INSTRUCTIONS FOR THE TASK – Return verbatim the line containing "odd K, |K| ≥ 3" together with all lines that follow it in the records, and no other material.

---------- AVAILABLE RECORDS ----------

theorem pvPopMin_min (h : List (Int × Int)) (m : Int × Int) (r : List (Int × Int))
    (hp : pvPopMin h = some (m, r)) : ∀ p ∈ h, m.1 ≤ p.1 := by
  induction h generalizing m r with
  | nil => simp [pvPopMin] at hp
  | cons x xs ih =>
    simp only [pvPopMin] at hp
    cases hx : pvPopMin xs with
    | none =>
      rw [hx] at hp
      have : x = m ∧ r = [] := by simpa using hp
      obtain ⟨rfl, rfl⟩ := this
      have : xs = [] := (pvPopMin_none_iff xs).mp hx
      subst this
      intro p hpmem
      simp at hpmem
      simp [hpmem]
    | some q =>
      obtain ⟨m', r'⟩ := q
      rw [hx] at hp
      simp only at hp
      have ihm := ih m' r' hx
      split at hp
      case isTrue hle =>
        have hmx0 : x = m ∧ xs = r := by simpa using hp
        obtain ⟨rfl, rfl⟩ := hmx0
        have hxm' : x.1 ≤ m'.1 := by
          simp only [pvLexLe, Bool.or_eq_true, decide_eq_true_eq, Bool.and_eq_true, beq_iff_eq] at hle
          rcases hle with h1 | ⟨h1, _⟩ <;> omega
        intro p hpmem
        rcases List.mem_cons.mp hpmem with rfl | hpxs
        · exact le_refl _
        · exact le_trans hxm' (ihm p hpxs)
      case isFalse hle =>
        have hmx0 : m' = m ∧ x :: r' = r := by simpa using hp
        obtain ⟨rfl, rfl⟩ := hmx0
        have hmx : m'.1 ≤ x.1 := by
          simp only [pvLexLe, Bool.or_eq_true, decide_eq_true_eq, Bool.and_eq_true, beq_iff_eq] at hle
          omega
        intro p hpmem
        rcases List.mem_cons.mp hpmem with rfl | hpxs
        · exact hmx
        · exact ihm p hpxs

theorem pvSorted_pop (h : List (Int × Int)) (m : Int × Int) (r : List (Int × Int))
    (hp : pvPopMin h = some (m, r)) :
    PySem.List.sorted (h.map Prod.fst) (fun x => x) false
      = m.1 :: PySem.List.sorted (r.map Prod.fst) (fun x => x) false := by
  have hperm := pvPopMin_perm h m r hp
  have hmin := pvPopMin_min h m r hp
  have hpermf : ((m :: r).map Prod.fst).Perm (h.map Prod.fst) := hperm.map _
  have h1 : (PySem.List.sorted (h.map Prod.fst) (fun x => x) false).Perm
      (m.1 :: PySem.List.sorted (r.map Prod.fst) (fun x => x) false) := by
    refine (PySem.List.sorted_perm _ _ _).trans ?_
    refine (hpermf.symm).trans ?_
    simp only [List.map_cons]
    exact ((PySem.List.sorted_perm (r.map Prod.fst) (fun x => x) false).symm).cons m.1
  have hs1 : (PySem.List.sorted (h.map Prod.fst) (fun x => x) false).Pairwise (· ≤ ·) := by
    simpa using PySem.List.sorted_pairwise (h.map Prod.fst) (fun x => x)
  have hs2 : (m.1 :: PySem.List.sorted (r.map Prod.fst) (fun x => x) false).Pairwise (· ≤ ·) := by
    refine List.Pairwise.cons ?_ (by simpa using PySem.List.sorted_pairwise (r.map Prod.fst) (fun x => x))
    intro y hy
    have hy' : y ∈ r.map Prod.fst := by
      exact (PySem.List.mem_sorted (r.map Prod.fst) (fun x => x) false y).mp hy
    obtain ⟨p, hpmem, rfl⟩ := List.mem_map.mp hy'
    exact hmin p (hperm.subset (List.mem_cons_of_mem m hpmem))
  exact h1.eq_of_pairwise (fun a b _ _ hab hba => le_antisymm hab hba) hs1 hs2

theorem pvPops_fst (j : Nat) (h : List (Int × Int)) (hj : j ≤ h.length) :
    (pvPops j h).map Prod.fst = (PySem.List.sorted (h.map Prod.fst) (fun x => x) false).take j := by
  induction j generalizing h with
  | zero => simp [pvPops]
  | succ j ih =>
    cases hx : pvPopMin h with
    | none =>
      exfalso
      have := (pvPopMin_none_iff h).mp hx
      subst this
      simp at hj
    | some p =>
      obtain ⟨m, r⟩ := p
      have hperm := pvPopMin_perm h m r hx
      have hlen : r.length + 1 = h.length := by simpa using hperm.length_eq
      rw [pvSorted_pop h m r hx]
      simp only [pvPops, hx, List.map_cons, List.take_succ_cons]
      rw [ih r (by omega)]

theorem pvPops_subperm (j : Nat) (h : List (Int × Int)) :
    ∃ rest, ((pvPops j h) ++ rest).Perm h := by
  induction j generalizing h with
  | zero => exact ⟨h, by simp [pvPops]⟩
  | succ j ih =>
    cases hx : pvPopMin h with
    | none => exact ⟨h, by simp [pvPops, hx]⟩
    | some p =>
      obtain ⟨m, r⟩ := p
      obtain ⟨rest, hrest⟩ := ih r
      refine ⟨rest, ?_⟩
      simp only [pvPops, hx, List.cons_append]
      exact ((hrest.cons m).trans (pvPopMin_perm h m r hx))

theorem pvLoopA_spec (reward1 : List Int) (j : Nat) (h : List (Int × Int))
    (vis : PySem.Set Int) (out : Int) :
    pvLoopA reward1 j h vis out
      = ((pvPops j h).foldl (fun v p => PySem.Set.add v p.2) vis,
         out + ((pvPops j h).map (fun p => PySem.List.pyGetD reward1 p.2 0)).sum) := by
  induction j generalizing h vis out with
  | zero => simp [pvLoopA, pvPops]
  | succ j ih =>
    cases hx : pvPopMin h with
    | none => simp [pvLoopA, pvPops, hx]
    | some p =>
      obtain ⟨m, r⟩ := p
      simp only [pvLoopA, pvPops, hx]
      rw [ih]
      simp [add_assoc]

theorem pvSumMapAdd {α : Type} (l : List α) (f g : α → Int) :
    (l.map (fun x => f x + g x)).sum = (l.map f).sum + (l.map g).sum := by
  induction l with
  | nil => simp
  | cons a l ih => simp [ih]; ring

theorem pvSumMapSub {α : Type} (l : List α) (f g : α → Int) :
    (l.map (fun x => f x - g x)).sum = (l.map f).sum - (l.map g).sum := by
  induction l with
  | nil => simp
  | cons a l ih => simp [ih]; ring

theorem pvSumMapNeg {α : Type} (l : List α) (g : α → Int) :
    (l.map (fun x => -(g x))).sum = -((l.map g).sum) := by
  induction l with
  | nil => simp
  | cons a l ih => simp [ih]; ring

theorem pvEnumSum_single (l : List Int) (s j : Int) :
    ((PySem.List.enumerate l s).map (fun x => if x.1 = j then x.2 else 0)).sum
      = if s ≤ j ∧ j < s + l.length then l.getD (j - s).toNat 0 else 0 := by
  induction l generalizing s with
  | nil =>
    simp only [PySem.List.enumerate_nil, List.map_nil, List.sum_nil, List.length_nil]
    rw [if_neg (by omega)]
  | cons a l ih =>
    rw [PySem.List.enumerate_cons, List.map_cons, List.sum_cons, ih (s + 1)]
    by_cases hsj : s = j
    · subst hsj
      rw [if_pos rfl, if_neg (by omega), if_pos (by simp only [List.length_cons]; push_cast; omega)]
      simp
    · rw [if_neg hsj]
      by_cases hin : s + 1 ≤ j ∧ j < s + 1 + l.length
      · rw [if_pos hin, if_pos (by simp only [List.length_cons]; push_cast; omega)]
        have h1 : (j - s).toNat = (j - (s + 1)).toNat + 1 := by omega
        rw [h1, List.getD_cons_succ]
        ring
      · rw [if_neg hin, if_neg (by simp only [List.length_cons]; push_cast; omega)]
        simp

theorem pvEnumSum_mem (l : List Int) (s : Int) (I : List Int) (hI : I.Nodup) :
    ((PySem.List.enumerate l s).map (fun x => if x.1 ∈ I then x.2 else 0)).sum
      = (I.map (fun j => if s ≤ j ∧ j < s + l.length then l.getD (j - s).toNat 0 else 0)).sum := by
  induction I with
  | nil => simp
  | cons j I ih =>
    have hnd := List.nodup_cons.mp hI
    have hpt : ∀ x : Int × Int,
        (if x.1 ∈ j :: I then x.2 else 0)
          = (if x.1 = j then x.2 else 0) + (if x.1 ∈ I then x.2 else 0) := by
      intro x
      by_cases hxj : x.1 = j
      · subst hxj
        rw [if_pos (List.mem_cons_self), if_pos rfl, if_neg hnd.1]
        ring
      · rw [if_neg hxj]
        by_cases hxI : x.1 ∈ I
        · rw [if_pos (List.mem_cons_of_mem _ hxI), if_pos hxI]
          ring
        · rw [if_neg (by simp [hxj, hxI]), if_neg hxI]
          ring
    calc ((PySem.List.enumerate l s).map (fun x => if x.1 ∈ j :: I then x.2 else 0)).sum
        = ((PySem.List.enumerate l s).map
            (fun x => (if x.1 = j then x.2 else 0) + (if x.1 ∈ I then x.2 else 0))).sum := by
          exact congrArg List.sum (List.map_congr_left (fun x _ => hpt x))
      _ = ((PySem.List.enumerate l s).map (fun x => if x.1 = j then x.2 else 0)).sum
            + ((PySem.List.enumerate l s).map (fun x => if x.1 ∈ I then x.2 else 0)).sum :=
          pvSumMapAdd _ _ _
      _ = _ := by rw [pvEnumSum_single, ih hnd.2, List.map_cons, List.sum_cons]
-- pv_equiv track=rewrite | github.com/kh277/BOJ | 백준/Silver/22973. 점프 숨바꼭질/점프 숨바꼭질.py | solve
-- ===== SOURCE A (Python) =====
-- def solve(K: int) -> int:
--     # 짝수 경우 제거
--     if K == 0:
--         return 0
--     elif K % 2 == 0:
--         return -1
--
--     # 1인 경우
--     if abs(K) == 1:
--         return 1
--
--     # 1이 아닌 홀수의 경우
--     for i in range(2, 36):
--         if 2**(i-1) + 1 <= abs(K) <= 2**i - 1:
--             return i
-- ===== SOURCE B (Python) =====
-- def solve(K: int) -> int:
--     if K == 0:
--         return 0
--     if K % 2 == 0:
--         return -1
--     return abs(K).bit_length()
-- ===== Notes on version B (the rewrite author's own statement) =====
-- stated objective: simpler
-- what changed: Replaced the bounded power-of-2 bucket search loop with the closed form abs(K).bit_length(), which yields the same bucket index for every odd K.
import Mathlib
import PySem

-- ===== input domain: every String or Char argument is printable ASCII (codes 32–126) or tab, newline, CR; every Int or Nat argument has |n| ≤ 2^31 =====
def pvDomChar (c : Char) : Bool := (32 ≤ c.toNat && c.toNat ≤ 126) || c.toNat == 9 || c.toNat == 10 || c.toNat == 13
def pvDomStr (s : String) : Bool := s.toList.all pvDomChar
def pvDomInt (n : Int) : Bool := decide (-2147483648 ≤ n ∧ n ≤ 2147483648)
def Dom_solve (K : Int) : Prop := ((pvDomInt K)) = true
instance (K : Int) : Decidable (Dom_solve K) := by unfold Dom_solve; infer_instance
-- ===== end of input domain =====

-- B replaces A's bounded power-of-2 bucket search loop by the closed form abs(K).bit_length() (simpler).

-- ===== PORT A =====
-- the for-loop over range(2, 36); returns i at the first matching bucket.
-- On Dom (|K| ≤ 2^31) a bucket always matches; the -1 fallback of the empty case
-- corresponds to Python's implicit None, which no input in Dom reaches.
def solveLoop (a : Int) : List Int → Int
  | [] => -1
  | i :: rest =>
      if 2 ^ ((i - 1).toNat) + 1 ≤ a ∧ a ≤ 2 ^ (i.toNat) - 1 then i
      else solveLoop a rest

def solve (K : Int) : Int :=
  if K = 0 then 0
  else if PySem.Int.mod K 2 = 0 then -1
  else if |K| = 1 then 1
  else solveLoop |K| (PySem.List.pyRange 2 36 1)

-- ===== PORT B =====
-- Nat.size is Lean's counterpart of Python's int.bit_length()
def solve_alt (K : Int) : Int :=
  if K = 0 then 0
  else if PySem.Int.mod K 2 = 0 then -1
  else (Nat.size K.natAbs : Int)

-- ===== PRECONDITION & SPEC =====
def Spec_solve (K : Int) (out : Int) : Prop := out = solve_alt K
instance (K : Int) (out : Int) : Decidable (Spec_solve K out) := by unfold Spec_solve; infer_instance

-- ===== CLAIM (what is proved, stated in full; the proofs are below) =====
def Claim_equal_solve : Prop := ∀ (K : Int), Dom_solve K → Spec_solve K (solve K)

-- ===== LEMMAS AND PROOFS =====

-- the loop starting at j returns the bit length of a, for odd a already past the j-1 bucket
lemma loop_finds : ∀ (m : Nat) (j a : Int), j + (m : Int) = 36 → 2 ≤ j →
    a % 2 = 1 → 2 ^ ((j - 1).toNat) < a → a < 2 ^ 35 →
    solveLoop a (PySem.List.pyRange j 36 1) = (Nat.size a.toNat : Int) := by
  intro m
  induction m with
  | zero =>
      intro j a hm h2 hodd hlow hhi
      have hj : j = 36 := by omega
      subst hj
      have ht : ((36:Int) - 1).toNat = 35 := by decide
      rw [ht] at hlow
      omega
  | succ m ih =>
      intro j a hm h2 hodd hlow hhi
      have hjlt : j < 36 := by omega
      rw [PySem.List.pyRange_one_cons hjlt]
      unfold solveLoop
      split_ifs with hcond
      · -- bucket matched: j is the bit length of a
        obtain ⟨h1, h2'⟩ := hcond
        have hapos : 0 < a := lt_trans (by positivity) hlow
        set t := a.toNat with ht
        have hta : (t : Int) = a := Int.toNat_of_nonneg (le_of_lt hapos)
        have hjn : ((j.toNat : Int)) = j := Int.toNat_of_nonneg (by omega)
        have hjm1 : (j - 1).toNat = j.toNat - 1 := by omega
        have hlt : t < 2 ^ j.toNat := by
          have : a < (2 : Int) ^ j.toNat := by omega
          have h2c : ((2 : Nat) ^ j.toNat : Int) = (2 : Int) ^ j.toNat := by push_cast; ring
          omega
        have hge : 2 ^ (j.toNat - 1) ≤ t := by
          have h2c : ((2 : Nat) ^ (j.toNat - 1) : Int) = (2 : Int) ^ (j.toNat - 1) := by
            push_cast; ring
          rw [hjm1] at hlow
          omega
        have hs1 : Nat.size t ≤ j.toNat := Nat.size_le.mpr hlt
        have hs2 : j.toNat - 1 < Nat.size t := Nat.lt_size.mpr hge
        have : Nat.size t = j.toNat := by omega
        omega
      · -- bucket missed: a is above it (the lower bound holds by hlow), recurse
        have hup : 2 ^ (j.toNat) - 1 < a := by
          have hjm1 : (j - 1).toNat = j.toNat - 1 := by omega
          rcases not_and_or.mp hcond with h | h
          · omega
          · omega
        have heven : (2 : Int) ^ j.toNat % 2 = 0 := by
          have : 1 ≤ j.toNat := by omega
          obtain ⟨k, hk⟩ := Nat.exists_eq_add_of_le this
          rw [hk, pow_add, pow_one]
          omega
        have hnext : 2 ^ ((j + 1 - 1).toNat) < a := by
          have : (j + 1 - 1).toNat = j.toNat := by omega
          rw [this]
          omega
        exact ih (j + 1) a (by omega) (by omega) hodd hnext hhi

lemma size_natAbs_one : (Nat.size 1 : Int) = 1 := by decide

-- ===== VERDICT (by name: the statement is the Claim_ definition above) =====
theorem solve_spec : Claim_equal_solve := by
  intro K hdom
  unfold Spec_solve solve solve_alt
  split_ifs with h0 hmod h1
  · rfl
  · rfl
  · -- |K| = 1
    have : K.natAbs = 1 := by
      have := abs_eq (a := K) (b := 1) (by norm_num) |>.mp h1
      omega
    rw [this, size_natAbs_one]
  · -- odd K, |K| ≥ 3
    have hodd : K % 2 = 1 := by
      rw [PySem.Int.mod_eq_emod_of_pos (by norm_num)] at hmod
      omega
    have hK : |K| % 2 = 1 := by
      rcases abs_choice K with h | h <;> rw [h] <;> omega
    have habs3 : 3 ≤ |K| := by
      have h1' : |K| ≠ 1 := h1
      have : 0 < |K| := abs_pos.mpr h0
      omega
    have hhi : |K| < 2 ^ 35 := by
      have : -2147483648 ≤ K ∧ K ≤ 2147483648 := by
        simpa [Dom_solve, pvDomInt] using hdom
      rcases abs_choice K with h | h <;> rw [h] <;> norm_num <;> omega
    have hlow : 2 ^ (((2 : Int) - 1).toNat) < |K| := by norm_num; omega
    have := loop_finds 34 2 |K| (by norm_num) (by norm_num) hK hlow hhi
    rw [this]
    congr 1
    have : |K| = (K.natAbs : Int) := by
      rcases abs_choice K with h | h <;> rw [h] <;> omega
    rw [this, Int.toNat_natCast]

----------

ANSWER BOX –
  · -- odd K, |K| ≥ 3
    have hodd : K % 2 = 1 := by
      rw [PySem.Int.mod_eq_emod_of_pos (by norm_num)] at hmod
      omega
    have hK : |K| % 2 = 1 := by
      rcases abs_choice K with h | h <;> rw [h] <;> omega
    have habs3 : 3 ≤ |K| := by
      have h1' : |K| ≠ 1 := h1
      have : 0 < |K| := abs_pos.mpr h0
      omega
    have hhi : |K| < 2 ^ 35 := by
      have : -2147483648 ≤ K ∧ K ≤ 2147483648 := by
        simpa [Dom_solve, pvDomInt] using hdom
      rcases abs_choice K with h | h <;> rw [h] <;> norm_num <;> omega
    have hlow : 2 ^ (((2 : Int) - 1).toNat) < |K| := by norm_num; omega
    have := loop_finds 34 2 |K| (by norm_num) (by norm_num) hK hlow hhi
    rw [this]
    congr 1
    have : |K| = (K.natAbs : Int) := by
      rcases abs_choice K with h | h <;> rw [h] <;> omega
    rw [this, Int.toNat_natCast]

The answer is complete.